+++ Records provided

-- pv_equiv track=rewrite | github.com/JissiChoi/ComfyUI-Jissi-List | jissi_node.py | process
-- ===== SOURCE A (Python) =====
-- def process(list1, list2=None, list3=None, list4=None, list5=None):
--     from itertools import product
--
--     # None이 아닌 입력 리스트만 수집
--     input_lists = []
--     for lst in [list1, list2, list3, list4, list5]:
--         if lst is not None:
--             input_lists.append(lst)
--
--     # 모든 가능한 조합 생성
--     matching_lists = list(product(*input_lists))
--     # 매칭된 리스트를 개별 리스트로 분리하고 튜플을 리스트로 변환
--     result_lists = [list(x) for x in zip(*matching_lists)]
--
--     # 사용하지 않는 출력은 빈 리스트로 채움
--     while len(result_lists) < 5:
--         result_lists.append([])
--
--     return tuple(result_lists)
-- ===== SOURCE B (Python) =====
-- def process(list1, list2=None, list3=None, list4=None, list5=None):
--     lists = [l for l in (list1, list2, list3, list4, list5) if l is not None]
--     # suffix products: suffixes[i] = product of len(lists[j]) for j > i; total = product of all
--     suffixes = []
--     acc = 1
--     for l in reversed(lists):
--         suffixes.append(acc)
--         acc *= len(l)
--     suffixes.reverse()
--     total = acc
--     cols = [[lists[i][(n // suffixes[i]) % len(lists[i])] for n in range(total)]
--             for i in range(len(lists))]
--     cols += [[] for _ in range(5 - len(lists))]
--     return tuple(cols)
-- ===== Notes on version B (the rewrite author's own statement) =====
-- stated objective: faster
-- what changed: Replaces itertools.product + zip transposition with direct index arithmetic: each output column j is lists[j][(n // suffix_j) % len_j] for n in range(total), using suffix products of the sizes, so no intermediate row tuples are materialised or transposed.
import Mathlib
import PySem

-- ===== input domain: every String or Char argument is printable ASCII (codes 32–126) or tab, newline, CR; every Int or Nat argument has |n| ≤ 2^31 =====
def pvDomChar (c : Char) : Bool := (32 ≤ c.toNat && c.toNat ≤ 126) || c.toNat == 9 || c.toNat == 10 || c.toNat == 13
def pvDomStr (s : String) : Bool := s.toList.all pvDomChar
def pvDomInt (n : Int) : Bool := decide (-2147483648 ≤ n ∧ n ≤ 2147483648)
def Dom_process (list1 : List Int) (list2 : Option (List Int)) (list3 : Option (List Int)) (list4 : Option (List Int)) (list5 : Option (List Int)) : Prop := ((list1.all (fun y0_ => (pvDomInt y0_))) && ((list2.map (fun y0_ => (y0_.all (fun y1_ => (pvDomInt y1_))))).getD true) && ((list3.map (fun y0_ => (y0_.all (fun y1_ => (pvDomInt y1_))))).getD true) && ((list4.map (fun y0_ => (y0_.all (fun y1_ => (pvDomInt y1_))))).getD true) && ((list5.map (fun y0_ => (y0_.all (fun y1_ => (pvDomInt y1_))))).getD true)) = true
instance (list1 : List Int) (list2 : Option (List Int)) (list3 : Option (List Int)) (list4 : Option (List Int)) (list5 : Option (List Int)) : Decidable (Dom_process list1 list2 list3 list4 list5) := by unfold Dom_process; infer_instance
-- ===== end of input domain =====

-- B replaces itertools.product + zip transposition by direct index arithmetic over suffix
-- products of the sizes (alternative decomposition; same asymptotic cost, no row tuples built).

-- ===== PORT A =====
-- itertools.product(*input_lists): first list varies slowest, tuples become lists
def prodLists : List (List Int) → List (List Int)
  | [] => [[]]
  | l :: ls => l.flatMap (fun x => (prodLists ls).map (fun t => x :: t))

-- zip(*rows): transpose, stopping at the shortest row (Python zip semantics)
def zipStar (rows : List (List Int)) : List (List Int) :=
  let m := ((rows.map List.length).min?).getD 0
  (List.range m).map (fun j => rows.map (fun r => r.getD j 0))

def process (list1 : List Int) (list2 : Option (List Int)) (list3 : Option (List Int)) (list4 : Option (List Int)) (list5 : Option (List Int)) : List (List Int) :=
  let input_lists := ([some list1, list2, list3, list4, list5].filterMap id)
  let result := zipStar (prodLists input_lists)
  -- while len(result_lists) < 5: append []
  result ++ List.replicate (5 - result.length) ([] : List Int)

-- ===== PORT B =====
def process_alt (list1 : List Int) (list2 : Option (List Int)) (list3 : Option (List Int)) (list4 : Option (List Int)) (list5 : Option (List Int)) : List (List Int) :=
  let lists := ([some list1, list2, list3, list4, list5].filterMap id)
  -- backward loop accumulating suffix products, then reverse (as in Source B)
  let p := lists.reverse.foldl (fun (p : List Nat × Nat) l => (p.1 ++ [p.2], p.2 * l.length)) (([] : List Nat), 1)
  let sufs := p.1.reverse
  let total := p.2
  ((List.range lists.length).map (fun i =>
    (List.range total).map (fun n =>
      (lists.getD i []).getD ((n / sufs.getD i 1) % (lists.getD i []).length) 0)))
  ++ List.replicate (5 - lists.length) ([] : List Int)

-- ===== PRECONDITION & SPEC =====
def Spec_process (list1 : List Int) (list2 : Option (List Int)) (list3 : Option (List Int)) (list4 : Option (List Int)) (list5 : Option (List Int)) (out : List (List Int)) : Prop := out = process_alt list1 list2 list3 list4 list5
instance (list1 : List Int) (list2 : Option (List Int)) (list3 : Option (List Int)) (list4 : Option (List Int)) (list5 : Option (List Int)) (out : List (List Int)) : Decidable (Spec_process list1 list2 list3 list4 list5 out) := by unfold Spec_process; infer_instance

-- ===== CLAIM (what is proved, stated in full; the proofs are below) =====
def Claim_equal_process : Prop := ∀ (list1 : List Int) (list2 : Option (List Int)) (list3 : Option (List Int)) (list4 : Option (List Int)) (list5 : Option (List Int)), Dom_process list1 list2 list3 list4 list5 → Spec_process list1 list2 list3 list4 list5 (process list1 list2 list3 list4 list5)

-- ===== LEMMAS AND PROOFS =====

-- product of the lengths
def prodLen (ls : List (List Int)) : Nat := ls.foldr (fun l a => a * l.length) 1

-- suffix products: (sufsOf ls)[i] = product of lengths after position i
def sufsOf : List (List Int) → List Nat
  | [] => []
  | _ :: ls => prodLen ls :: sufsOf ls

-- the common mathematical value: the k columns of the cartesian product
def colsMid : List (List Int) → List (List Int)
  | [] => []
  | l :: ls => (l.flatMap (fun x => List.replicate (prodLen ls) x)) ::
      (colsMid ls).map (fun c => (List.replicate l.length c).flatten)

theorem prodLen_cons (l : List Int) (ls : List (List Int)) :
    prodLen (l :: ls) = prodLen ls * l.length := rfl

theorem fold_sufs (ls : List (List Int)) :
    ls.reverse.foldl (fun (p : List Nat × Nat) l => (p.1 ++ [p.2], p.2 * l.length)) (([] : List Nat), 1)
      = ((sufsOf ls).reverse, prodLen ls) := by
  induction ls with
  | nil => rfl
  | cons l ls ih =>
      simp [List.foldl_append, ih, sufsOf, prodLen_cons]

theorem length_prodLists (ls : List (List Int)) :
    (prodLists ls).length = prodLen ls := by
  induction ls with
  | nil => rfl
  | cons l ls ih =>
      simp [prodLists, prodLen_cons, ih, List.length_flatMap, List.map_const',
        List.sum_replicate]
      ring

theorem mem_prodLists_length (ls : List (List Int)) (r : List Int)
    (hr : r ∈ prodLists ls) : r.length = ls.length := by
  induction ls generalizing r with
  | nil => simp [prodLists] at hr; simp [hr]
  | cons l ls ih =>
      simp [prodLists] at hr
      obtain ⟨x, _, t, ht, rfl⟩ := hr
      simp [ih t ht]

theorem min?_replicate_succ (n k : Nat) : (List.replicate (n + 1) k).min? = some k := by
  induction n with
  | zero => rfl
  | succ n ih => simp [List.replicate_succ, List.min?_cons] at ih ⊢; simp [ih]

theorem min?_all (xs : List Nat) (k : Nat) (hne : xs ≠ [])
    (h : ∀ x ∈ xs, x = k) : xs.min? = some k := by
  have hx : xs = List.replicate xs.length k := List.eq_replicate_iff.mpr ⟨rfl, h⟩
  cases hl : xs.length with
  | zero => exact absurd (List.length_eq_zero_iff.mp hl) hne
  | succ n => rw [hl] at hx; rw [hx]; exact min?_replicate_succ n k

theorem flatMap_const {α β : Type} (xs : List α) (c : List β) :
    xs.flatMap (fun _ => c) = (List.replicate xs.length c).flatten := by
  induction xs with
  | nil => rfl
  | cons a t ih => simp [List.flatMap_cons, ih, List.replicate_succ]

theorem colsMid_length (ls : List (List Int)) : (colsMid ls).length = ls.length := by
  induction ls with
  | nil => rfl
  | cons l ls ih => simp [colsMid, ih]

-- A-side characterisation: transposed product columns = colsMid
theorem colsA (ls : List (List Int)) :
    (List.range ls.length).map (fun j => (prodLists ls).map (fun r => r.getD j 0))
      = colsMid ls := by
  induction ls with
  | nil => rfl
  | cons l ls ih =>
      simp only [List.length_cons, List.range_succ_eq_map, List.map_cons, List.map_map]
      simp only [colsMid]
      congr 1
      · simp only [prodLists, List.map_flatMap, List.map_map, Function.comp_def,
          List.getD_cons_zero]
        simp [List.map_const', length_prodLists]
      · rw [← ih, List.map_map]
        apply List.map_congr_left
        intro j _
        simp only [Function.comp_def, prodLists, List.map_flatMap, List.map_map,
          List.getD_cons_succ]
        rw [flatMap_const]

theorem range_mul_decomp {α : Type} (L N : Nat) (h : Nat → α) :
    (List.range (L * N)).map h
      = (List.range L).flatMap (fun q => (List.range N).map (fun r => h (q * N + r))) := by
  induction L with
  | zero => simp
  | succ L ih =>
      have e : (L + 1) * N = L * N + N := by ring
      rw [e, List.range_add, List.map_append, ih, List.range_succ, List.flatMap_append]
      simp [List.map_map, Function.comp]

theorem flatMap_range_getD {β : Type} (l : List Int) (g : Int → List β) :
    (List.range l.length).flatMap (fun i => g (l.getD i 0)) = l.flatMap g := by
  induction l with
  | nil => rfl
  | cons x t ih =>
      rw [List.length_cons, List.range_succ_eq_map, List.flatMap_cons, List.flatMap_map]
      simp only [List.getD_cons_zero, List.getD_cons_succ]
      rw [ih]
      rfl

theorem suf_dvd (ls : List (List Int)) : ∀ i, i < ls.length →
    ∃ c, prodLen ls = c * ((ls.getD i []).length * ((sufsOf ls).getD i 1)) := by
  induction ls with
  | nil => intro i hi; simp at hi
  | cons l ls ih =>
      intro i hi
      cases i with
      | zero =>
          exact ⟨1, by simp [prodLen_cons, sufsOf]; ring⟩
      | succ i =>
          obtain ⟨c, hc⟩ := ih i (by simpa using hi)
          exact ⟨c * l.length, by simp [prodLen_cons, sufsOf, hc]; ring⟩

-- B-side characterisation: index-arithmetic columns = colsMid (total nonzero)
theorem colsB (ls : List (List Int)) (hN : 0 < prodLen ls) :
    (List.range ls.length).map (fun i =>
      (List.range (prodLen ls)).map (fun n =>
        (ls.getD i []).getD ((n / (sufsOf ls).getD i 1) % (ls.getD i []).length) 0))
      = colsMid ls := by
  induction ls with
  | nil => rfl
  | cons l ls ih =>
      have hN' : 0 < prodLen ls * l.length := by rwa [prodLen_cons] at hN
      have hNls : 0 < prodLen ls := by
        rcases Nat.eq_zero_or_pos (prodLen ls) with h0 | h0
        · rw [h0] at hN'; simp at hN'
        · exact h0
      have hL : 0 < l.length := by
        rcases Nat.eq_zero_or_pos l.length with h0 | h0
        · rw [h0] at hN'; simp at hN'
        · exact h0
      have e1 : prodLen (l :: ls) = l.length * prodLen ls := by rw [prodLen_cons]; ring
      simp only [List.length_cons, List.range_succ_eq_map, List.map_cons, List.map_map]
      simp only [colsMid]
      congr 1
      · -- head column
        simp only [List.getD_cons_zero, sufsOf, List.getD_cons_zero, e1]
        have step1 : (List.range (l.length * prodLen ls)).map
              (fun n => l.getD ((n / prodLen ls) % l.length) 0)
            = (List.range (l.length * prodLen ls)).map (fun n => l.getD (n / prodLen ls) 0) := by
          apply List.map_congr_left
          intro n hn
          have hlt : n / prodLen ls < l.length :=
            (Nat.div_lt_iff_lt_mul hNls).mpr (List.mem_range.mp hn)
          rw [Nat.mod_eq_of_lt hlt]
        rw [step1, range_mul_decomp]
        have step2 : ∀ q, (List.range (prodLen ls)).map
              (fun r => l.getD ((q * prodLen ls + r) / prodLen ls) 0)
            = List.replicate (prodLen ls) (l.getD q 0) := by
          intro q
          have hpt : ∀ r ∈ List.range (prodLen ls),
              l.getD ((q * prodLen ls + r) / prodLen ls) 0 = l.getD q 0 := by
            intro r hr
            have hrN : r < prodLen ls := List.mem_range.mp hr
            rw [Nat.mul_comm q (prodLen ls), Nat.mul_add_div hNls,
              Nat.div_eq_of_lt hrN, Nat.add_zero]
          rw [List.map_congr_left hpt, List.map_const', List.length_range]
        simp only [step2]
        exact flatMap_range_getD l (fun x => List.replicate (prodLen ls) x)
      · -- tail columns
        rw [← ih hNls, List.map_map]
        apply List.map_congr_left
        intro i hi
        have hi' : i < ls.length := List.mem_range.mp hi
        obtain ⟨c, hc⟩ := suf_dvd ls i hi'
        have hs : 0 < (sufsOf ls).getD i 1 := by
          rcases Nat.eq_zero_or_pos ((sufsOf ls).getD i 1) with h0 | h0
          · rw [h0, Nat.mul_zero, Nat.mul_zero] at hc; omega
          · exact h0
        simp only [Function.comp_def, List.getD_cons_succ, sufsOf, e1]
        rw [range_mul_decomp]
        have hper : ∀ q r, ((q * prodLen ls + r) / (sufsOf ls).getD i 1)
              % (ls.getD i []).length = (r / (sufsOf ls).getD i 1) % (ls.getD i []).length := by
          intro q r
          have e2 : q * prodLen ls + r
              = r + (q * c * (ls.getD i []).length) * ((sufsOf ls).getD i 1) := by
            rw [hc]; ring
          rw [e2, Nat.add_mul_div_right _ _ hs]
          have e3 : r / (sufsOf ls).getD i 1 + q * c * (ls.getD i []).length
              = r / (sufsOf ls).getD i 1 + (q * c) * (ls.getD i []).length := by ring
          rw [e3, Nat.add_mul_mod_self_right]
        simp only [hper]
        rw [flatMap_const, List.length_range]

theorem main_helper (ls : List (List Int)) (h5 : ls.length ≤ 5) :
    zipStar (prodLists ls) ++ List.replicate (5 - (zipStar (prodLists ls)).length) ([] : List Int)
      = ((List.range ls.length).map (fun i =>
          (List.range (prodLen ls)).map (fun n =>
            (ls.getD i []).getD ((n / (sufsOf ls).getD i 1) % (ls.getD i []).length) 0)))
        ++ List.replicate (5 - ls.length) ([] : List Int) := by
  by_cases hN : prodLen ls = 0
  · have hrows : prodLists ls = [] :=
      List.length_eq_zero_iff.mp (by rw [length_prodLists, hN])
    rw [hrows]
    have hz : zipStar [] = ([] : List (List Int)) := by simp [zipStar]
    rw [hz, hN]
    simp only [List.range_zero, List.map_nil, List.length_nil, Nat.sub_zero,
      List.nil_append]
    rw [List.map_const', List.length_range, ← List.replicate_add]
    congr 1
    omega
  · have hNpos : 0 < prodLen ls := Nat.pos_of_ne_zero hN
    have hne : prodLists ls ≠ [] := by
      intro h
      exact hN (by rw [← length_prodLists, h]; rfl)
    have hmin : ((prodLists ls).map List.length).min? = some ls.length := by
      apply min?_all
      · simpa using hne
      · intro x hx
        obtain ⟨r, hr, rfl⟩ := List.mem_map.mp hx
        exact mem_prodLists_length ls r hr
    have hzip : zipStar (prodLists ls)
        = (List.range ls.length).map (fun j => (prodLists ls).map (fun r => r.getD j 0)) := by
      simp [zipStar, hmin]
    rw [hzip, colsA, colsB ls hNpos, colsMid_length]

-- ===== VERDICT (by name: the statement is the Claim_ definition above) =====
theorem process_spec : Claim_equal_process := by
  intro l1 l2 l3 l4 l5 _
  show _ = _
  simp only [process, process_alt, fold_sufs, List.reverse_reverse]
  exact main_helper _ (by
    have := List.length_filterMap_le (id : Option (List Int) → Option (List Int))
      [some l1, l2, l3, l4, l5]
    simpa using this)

++++++

▶ _Instructions for the task_
If a line in the entries contains the word "unfold", copy that line out.

▶ _Answer box_
instance (list1 : List Int) (list2 : Option (List Int)) (list3 : Option (List Int)) (list4 : Option (List Int)) (list5 : Option (List Int)) : Decidable (Dom_process list1 list2 list3 list4 list5) := by unfold Dom_process; infer_instance
instance (list1 : List Int) (list2 : Option (List Int)) (list3 : Option (List Int)) (list4 : Option (List Int)) (list5 : Option (List Int)) (out : List (List Int)) : Decidable (Spec_process list1 list2 list3 list4 list5 out) := by unfold Spec_process; infer_instance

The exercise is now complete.